Semaglutide (Wegovy, Novo Nordisk) and tirzepatide (Zepbound, Eli Lilly) are both FDA-approved for chronic weight management. Semaglutide is a GLP-1 receptor agonist whose STEP 1 trial demonstrated 14.9% mean weight loss at 68 weeks. Tirzepatide is a dual GIP/GLP-1 receptor agonist whose SURMOUNT-1 trial demonstrated 22.5% mean weight loss at 72 weeks. The SURMOUNT-5 head-to-head trial directly compared both drugs for obesity and reported greater weight loss with tirzepatide (approximately 20.9%) than semaglutide (approximately 17.3%) at 72 weeks. Both are available via telehealth platforms for their FDA-approved weight management indications. Cost, insurance coverage, and supply availability differ between the two. This page focuses specifically on the weight loss context and does not provide treatment guidance.

Sermorelin vs Tesamorelin

Last reviewed 2026-07-08 · Next review 2026-08-07

Sermorelin and tesamorelin are both synthetic analogs of growth hormone-releasing hormone (GHRH) that stimulate endogenous GH secretion via pituitary GHRH receptors. Despite their mechanistic similarity, their regulatory trajectories diverge sharply. Tesamorelin (Egrifta) is FDA-approved for the reduction of excess visceral abdominal fat in HIV-infected patients with lipodystrophy, backed by a Phase 3 trial published in the New England Journal of Medicine (Falutz et al., 2010). Sermorelin (Geref) was previously FDA-approved as a diagnostic agent for pediatric growth hormone deficiency but was discontinued by the manufacturer and is no longer commercially available under an FDA-approved brand; it is now compounded by telehealth clinics for off-label adult use. This comparison documents their overlapping mechanism, divergent evidence bases, and distinct regulatory and availability landscapes.

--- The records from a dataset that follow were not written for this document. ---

-- pv_equiv track=rewrite | github.com/AP-MI-2021/lab-2-VladIvanescuUBB | main.py | sterge_prima_cifra
-- ===== SOURCE A (Python) =====
-- def sterge_prima_cifra(n):
--     '''
--     functia sterge prima cifra a unui numar
--     :param n: un numar intreg
--     :return: numarul n, fara prima cifra
--     '''
--     nr_nou = 0
--     p = 1
--     while n > 9:
--         nr_nou = n % 10 * p + nr_nou
--         p = p * 10
--         n = n // 10
--     return nr_nou
-- ===== SOURCE B (Python) =====
-- def sterge_prima_cifra(n):
--     '''
--     functia sterge prima cifra a unui numar
--     :param n: un numar intreg
--     :return: numarul n, fara prima cifra
--     '''
--     if n <= 9:
--         return 0
--     p = 1
--     while p * 10 <= n:
--         p = p * 10
--     return n % p
-- ===== Notes on version B (the rewrite author's own statement) =====
-- stated objective: alternative
-- what changed: Instead of accumulating the trailing digits into a new number digit by digit, B locates the leading power of ten with a multiplicative loop and removes the first digit with a single modulo.
import Mathlib
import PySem

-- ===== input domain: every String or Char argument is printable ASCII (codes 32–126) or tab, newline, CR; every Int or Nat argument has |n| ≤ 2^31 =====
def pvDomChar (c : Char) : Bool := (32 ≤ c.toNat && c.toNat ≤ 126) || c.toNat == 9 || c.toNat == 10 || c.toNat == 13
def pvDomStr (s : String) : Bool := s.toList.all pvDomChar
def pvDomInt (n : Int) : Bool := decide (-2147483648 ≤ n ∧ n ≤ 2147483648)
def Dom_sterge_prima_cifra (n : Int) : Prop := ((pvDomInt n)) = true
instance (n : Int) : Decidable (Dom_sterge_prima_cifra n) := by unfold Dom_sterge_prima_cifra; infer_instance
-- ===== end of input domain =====

-- B replaces A's digit-by-digit reconstruction of the trailing digits with one modulo by the
-- leading power of ten (an alternative decomposition; return values agree on every integer).
-- Both loops are ported with a Nat fuel of n.toNat, which only makes the recursion structural:
-- each loop provably stops within that many iterations, so the fuel never runs out.

-- ===== PORT A =====
-- while n > 9: nr_nou = n % 10 * p + nr_nou; p = p * 10; n = n // 10
def stergeALoop : Nat → Int → Int → Int → Int
  | 0, _, nr_nou, _ => nr_nou
  | fuel + 1, n, nr_nou, p =>
    if 9 < n then
      stergeALoop fuel (PySem.Int.floordiv n 10) (PySem.Int.mod n 10 * p + nr_nou) (p * 10)
    else nr_nou

def sterge_prima_cifra (n : Int) : Int := stergeALoop n.toNat n 0 1

-- ===== PORT B =====
-- if n <= 9: return 0;  p = 1; while p * 10 <= n: p = p * 10;  return n % p
def findPLoop : Nat → Int → Int → Int
  | 0, _, p => p
  | fuel + 1, n, p => if p * 10 ≤ n then findPLoop fuel n (p * 10) else p

def sterge_prima_cifra_alt (n : Int) : Int :=
  if n ≤ 9 then 0 else PySem.Int.mod n (findPLoop n.toNat n 1)

-- ===== PRECONDITION & SPEC =====
def Spec_sterge_prima_cifra (n : Int) (out : Int) : Prop := out = sterge_prima_cifra_alt n
instance (n : Int) (out : Int) : Decidable (Spec_sterge_prima_cifra n out) := by unfold Spec_sterge_prima_cifra; infer_instance

-- ===== CLAIM (what is proved, stated in full; the proofs are below) =====
def Claim_equal_sterge_prima_cifra : Prop := ∀ (n : Int), Dom_sterge_prima_cifra n → Spec_sterge_prima_cifra n (sterge_prima_cifra n)

-- ===== LEMMAS AND PROOFS =====

theorem ediv10_lt (n : Int) (h : 9 < n) : n / 10 < n ∧ 0 ≤ n / 10 := by
  have h1 := Int.mul_ediv_add_emod n 10
  have h2 : 0 ≤ n % 10 := Int.emod_nonneg n (by omega)
  have h3 : n % 10 < 10 := Int.emod_lt_of_pos n (by omega)
  omega

theorem floordiv10_toNat_lt (n : Int) (h : 9 < n) : (PySem.Int.floordiv n 10).toNat < n.toNat := by
  rw [PySem.Int.floordiv_eq_ediv_of_pos (by omega : (0:Int) < 10)]
  have := ediv10_lt n h
  omega

-- fuel-free (well-founded) versions of the two loops, used only by the proofs
def stergeAW (n nr_nou p : Int) : Int :=
  if h : 9 < n then
    stergeAW (PySem.Int.floordiv n 10) (PySem.Int.mod n 10 * p + nr_nou) (p * 10)
  else nr_nou
termination_by n.toNat
decreasing_by exact floordiv10_toNat_lt n h

def findPW (n p : Int) : Int :=
  if h : 0 < p ∧ p * 10 ≤ n then findPW n (p * 10) else p
termination_by (n - p).toNat
decreasing_by omega

-- fuel adequacy: with fuel ≥ n.toNat the fueled A-loop equals the fuel-free one
theorem stergeALoop_fuel (fuel : Nat) (n nr p : Int) (hf : n.toNat ≤ fuel) :
    stergeALoop fuel n nr p = stergeAW n nr p := by
  induction fuel generalizing n nr p with
  | zero =>
      rw [stergeALoop, stergeAW, dif_neg (by omega)]
  | succ fuel ih =>
      by_cases h : 9 < n
      · rw [stergeALoop, if_pos h, stergeAW, dif_pos h,
          ih _ _ _ (by have := floordiv10_toNat_lt n h; omega)]
      · rw [stergeALoop, if_neg h, stergeAW, dif_neg h]

-- fuel adequacy for B's loop (0 < p is the loop invariant; fuel ≥ (n - p).toNat suffices)
theorem findPLoop_fuel (fuel : Nat) (n p : Int) (hp : 0 < p) (hf : (n - p).toNat ≤ fuel) :
    findPLoop fuel n p = findPW n p := by
  induction fuel generalizing p with
  | zero =>
      rw [findPLoop, findPW, dif_neg (by omega)]
  | succ fuel ih =>
      by_cases h : p * 10 ≤ n
      · rw [findPLoop, if_pos h, findPW, dif_pos ⟨hp, h⟩, ih (p * 10) (by omega) (by omega)]
      · rw [findPLoop, if_neg h, findPW, dif_neg (by omega)]

-- A's loop in terms of its zero-accumulator form.
theorem stergeAW_acc (n nr p : Int) :
    stergeAW n nr p = nr + p * stergeAW n 0 1 := by
  by_cases h : 9 < n
  · rw [stergeAW, dif_pos h,
      stergeAW_acc (PySem.Int.floordiv n 10) (PySem.Int.mod n 10 * p + nr) (p * 10)]
    conv_rhs => rw [stergeAW, dif_pos h]
    rw [stergeAW_acc (PySem.Int.floordiv n 10) (PySem.Int.mod n 10 * 1 + 0) (1 * 10)]
    ring
  · rw [stergeAW, dif_neg h, stergeAW, dif_neg h]; ring
termination_by n.toNat
decreasing_by all_goals exact floordiv10_toNat_lt n h

theorem findPW_pos (n p : Int) (hp : 0 < p) : 0 < findPW n p := by
  by_cases h : 0 < p ∧ p * 10 ≤ n
  · rw [findPW, dif_pos h]; exact findPW_pos n (p * 10) (by omega)
  · rw [findPW, dif_neg h]; exact hp
termination_by (n - p).toNat
decreasing_by omega

-- commuting findPW with dividing n by 10 / scaling p by 10
theorem findPW_mul (n p : Int) (hp : 0 < p) (hn : 0 ≤ n) :
    findPW n (10 * p) = 10 * findPW (n / 10) p := by
  have hds : n / 10 ≤ n := Int.ediv_le_self _ hn
  have key : (0 < 10 * p ∧ 10 * p * 10 ≤ n) ↔ (0 < p ∧ p * 10 ≤ n / 10) := by
    constructor
    · rintro ⟨h1, h2⟩; exact ⟨by omega, (Int.le_ediv_iff_mul_le (by omega)).2 (by omega)⟩
    · rintro ⟨h1, h2⟩
      have := (Int.le_ediv_iff_mul_le (by omega : (0:Int) < 10)).1 h2
      exact ⟨by omega, by omega⟩
  by_cases h : 0 < p ∧ p * 10 ≤ n / 10
  · rw [findPW, dif_pos (key.2 h)]
    conv_rhs => rw [findPW, dif_pos h]
    rw [show 10 * p * 10 = 10 * (p * 10) by ring,
      findPW_mul n (p * 10) (by omega) hn]
  · rw [findPW, dif_neg (fun hc => h (key.1 hc))]
    conv_rhs => rw [findPW, dif_neg h]
termination_by (n - p).toNat
decreasing_by
  have : p * 10 ≤ n := le_trans h.2 hds
  omega

-- splitting a modulo by 10*q into the last digit plus 10 times a modulo by q
theorem emod_ten_split (n q : Int) (hq : 0 < q) :
    n % (10 * q) = n % 10 + 10 * (n / 10 % q) := by
  have h1 : n = 10 * (n / 10) + n % 10 := by
    have := Int.mul_ediv_add_emod n 10; omega
  have h2 : n / 10 = q * (n / 10 / q) + n / 10 % q := (Int.mul_ediv_add_emod _ q).symm
  have hr : 0 ≤ n % 10 ∧ n % 10 < 10 := ⟨Int.emod_nonneg n (by omega), Int.emod_lt_of_pos n (by omega)⟩
  have hm : 0 ≤ n / 10 % q ∧ n / 10 % q < q := ⟨Int.emod_nonneg _ (by omega), Int.emod_lt_of_pos _ hq⟩
  have step : n % (10 * q) = (n % 10 + 10 * (n / 10 % q) + (10 * q) * (n / 10 / q)) % (10 * q) := by
    conv_lhs => rw [h1]
    conv_lhs => rw [h2]
    ring_nf
  rw [step, Int.add_mul_emod_self_left, Int.emod_eq_of_lt (by omega) (by omega)]

-- main induction: A's zero-accumulator loop equals B's "one modulo by the leading power of 10"
theorem main_eq (n : Int) :
    stergeAW n 0 1 = if n ≤ 9 then 0 else PySem.Int.mod n (findPW n 1) := by
  by_cases h9 : n ≤ 9
  · rw [stergeAW, dif_neg (by omega), if_pos h9]
  · have hn : 9 < n := by omega
    have hn0 : (0:Int) ≤ n := by omega
    rw [if_neg h9, PySem.Int.mod_eq_emod_of_pos (findPW_pos n 1 one_pos)]
    rw [stergeAW, dif_pos hn, stergeAW_acc]
    rw [PySem.Int.floordiv_eq_ediv_of_pos (by omega : (0:Int) < 10),
      PySem.Int.mod_eq_emod_of_pos (by omega : (0:Int) < 10)]
    have hstep : findPW n 1 = findPW n 10 := by
      conv_lhs => rw [findPW]
      rw [dif_pos ⟨one_pos, (by omega : (1:Int) * 10 ≤ n)⟩]
      norm_num
    have hmul := findPW_mul n 1 one_pos hn0
    norm_num at hmul
    rw [hstep, hmul]
    by_cases h2 : n / 10 ≤ 9
    · have hz : stergeAW (n / 10) 0 1 = 0 := by rw [stergeAW, dif_neg (by omega)]
      have hp : findPW (n / 10) 1 = 1 := by
        rw [findPW, dif_neg]; omega
      rw [hz, hp, emod_ten_split n 1 one_pos]
      simp
    · have hrec := main_eq (n / 10)
      rw [if_neg h2, PySem.Int.mod_eq_emod_of_pos (findPW_pos (n / 10) 1 one_pos)] at hrec
      rw [hrec, emod_ten_split n (findPW (n / 10) 1) (findPW_pos _ 1 one_pos)]
      ring
termination_by n.toNat
decreasing_by
  have := ediv10_lt n (by omega)
  omega

-- ===== VERDICT (by name: the statement is the Claim_ definition above) =====
theorem sterge_prima_cifra_spec : Claim_equal_sterge_prima_cifra := by
  intro n _
  unfold Spec_sterge_prima_cifra sterge_prima_cifra sterge_prima_cifra_alt
  rw [stergeALoop_fuel n.toNat n 0 1 le_rfl, main_eq n,
    findPLoop_fuel n.toNat n 1 one_pos (by omega)]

Tirzepatide vs Semaglutide

Last reviewed 2026-07-08 · Next review 2026-08-08

Tirzepatide (Mounjaro/Zepbound, Eli Lilly) and semaglutide (Ozempic/Wegovy/Rybelsus, Novo Nordisk) are both increin-based injectable drugs FDA-approved for Type 2 diabetes and chronic weight management. Semaglutide is a single GLP-1 receptor agonist; tirzepatide is a dual GIP/GLP-1 receptor agonist. Both have published Phase 3 trial data and large-scale cardiovascular outcomes trials. Tirzepatide has demonstrated greater weight loss and A1C reduction in head-to-head trials (SURPASS-2, SURMOUNT-5) versus semaglutide, though the trials differ in populations and protocols. Both are widely prescribed and available via telehealth platforms. This page documents mechanistic, regulatory, and clinical trial differences without recommending either drug.